For now, good fit was obtained using the natural logarithm of (distance + 1). Though the natural logarithm is an often-used transformation (Greene 2003, p. 11-13;

Tabachnick and Fidell 1996, p.80-82), other specifications are also possible, and some of these possibilities are shortly reviewed below. Note that the substantive findings were found to be robust over different specifications.

As an exploratory exercise several specifications of the regression model were tested: (1) a strictly linear model; (2) a model with quadratic effects of distance (and its interaction terms); (3) a spline regression, where the effect of distance (and its interaction terms) was allowed to be different in the inter-item distance range of 0-10 versus 11-76. However, the different specifications resulted in the same substantive conclusions, where (1) there is a significantly positive base correlation (the intercept) in the range of .05 to .08, which is slowly declining towards zero over distance, (2) a negative correlation between reverse-direction items which grows in strength

correlation between same-direction items which also more pronouncedly declines over inter-item distance.

In addition to further quantitative research, it would be most interesting to further validate the current findings by means of cognitive interviews (DeMaio and Rothgeb 1996; Jobe and Mingay 1989). Specifically, it would be enlightening to study

respondents’ processing of unrelated items, same direction items and reversed items in a controlled setting. Using questionnaires similar to the one used in the current study, respondents could be asked to think aloud as they process the meaning of items and retrieve information. It would be especially relevant to observe the extent to which respondents refer to previous items and how respondents use the intended scoring direction of the items (non-reversed or reversed) and inter-item distance as input for the comprehension process. Another interesting probing technique would be to ask respondents to paraphrase reversed items, i.e. to word these items in the

respondents’ own words. This would be indicative of whether or not respondents refer to related concepts when processing reversed items.

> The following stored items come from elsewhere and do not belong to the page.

-- pv_equiv track=rewrite | github.com/myszpolna/genus | genus/ProteinAnalysis.py | __multiplicity
-- ===== SOURCE A (Python) =====
-- def __multiplicity(tab, minimum, maximum):
--     u'''compute biffurcation numbers'''
--     b1_b2_list = []
--     for i in range(minimum, maximum + 1):
--         b1 = 0
--         b2 = 0
--         for j in range(len(tab)):
--             if tab[j][0] == i or tab[j][1] == i:
--                 if tab[j][1] < i:
--                     b1 += 1
--                 elif tab[j][0] < i:
--                     b1 += 1
--                 else:
--                     b2 += 1
--         b1_b2_list.append(b1 + b2)
--     return b1_b2_list
-- ===== SOURCE B (Python) =====
-- def __multiplicity(tab, minimum, maximum):
--     u'''compute biffurcation numbers'''
--     freq = {}
--     for a, b in tab:
--         freq[a] = freq.get(a, 0) + 1
--         if b != a:
--             freq[b] = freq.get(b, 0) + 1
--     return [freq.get(i, 0) for i in range(minimum, maximum + 1)]
-- ===== Notes on version B (the rewrite author's own statement) =====
-- stated objective: faster
-- what changed: Replaces the per-value rescans of tab (one full pass for every i in [minimum, maximum]) by a single-pass endpoint frequency dictionary followed by one O(1) lookup per i.
import Mathlib
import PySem

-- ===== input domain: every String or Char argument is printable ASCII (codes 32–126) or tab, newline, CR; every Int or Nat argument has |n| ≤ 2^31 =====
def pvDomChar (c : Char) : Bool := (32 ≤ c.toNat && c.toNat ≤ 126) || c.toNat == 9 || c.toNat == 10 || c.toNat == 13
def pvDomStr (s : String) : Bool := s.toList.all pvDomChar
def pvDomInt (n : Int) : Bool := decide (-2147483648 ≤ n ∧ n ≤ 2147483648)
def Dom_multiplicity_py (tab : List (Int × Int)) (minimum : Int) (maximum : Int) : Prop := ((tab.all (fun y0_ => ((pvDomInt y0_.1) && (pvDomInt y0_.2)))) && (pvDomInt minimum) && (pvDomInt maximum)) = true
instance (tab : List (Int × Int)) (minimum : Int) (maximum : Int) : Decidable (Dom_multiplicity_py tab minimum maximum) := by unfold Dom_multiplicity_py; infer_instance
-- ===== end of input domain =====

-- B replaces A's per-value rescan of tab by one frequency-dict pass plus a lookup per i (faster, asymptotic).

-- ===== PORT A =====
-- literal port of A: outer loop over range(minimum, maximum+1), inner loop over j in range(len(tab))
def multiplicity_py (tab : List (Int × Int)) (minimum : Int) (maximum : Int) : List Int :=
  (PySem.List.pyRange minimum (maximum + 1) 1).foldl (fun b1_b2_list i =>
    let bb : Int × Int :=
      (PySem.List.pyRange 0 (tab.length : Int) 1).foldl (fun (bb : Int × Int) j =>
        let row := PySem.List.pyGetD tab j (0, 0)   -- j always in range: pyGetD = tab[j]
        if row.1 == i || row.2 == i then
          if row.2 < i then (bb.1 + 1, bb.2)
          else if row.1 < i then (bb.1 + 1, bb.2)
          else (bb.1, bb.2 + 1)
        else bb) (0, 0)
    b1_b2_list ++ [bb.1 + bb.2]) []

-- ===== PORT B =====
-- B-side helper: the endpoint-frequency dict, built in one pass over tab
def pvFreq (tab : List (Int × Int)) : PySem.Dict Int Int :=
  tab.foldl (fun d p =>
    let d1 := d.insert p.1 (d.getD p.1 0 + 1)
    if p.2 ≠ p.1 then d1.insert p.2 (d1.getD p.2 0 + 1) else d1) PySem.Dict.empty

def multiplicity_py_alt (tab : List (Int × Int)) (minimum : Int) (maximum : Int) : List Int :=
  (PySem.List.pyRange minimum (maximum + 1) 1).map (fun i => (pvFreq tab).getD i 0)

-- ===== PRECONDITION & SPEC =====
def Spec_multiplicity_py (tab : List (Int × Int)) (minimum : Int) (maximum : Int) (out : List Int) : Prop := out = multiplicity_py_alt tab minimum maximum
instance (tab : List (Int × Int)) (minimum : Int) (maximum : Int) (out : List Int) : Decidable (Spec_multiplicity_py tab minimum maximum out) := by unfold Spec_multiplicity_py; infer_instance

-- ===== CLAIM (what is proved, stated in full; the proofs are below) =====
def Claim_equal_multiplicity_py : Prop := ∀ (tab : List (Int × Int)) (minimum : Int) (maximum : Int), Dom_multiplicity_py tab minimum maximum → Spec_multiplicity_py tab minimum maximum (multiplicity_py tab minimum maximum)

-- ===== LEMMAS AND PROOFS =====

-- the row predicate: row has i as an endpoint
def pvHit (i : Int) (p : Int × Int) : Bool := p.1 == i || p.2 == i

-- A's inner loop keeps the invariant b1 + b2 = start + (#rows hit so far)
lemma pvA_inner (i : Int) (tab : List (Int × Int)) (bb : Int × Int) :
    (tab.foldl (fun (bb : Int × Int) row =>
        if row.1 == i || row.2 == i then
          if row.2 < i then (bb.1 + 1, bb.2)
          else if row.1 < i then (bb.1 + 1, bb.2)
          else (bb.1, bb.2 + 1)
        else bb) bb).1 +
    (tab.foldl (fun (bb : Int × Int) row =>
        if row.1 == i || row.2 == i then
          if row.2 < i then (bb.1 + 1, bb.2)
          else if row.1 < i then (bb.1 + 1, bb.2)
          else (bb.1, bb.2 + 1)
        else bb) bb).2 = bb.1 + bb.2 + (tab.countP (pvHit i) : Int) := by
  induction tab generalizing bb with
  | nil => simp
  | cons p rest ih =>
    simp only [List.foldl_cons, List.countP_cons, pvHit]
    rw [ih]
    split_ifs <;> simp_all <;> omega

-- B's dict: the frequency of i after processing tab on top of d
lemma pvFreq_getD (i : Int) (tab : List (Int × Int)) (d : PySem.Dict Int Int) :
    (tab.foldl (fun d p =>
      let d1 := d.insert p.1 (d.getD p.1 0 + 1)
      if p.2 ≠ p.1 then d1.insert p.2 (d1.getD p.2 0 + 1) else d1) d).getD i 0
    = d.getD i 0 + (tab.countP (pvHit i) : Int) := by
  induction tab generalizing d with
  | nil => simp
  | cons p rest ih =>
    simp only [List.foldl_cons, List.countP_cons]
    rw [ih]
    have key : ((if p.2 ≠ p.1 then
        ((d.insert p.1 (d.getD p.1 0 + 1)).insert p.2
          ((d.insert p.1 (d.getD p.1 0 + 1)).getD p.2 0 + 1))
        else d.insert p.1 (d.getD p.1 0 + 1)) : PySem.Dict Int Int).getD i 0
        = d.getD i 0 + (if pvHit i p then 1 else 0) := by
      simp only [pvHit, PySem.Dict.getD_insert]
      simp only [ne_eq, Bool.or_eq_true, beq_iff_eq]
      split_ifs <;> subst_vars <;> simp_all [PySem.Dict.getD_insert] <;>
        first
        | omega
        | (split_ifs <;> simp_all <;> omega)
    rw [key]
    by_cases h : pvHit i p = true <;> simp [h] <;> push_cast <;> ring

-- folding with append builds the map
lemma pvFoldl_append_map {α β : Type} (l : List α) (g : α → β) (acc : List β) :
    l.foldl (fun acc i => acc ++ [g i]) acc = acc ++ l.map g := by
  induction l generalizing acc with
  | nil => simp
  | cons x xs ih => simp [ih]

-- ===== VERDICT (by name: the statement is the Claim_ definition above) =====
theorem multiplicity_py_spec : Claim_equal_multiplicity_py := by
  intro tab minimum maximum _
  unfold Spec_multiplicity_py multiplicity_py multiplicity_py_alt
  rw [pvFoldl_append_map]
  simp only [List.nil_append]
  apply List.map_congr_left
  intro i _
  rw [PySem.List.foldl_pyRange_zero_pyGetD' tab (0,0)
        (fun (bb : Int × Int) row =>
          if row.1 == i || row.2 == i then
            if row.2 < i then (bb.1 + 1, bb.2)
            else if row.1 < i then (bb.1 + 1, bb.2)
            else (bb.1, bb.2 + 1)
          else bb) (0,0)]
  rw [pvA_inner]
  unfold pvFreq
  rw [pvFreq_getD]
  simp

Finally, a study is planned that approaches the issues investigated here from a different perspective. The current study used a between-item design with a one-time random assignment of items to locations. In a follow-up research, a between-subject design will be used. In this study, item content will be kept constant by investigating a pair of reversed items and a pair of non-reversed items. Item location of item i and i’ will be randomized over respondents. The following regression model will be tested: xi’ = α + β1 ARS + β2 xi + β3 (xi * LN_DISTii’) + ε, where xi’ and xi are the observed scores on item i and i’, ARS is a measure of acquiescence measured over a set of heterogeneous filler items, LN_DISTii’ is the natural logarithm of the distance +1 between item i and i’, and α, β1, β2 and β3 are the regression intercept and weights. α

corresponds to the mean of xi’, β1 to the effect of ARS, β2 is expected to be negative and corresponds to the extent to which the extremity of a respondent’s position on the construct underlying both items is identical in size (but opposite in direction) for i and i’, and β3 captures the effect of distance on this relation.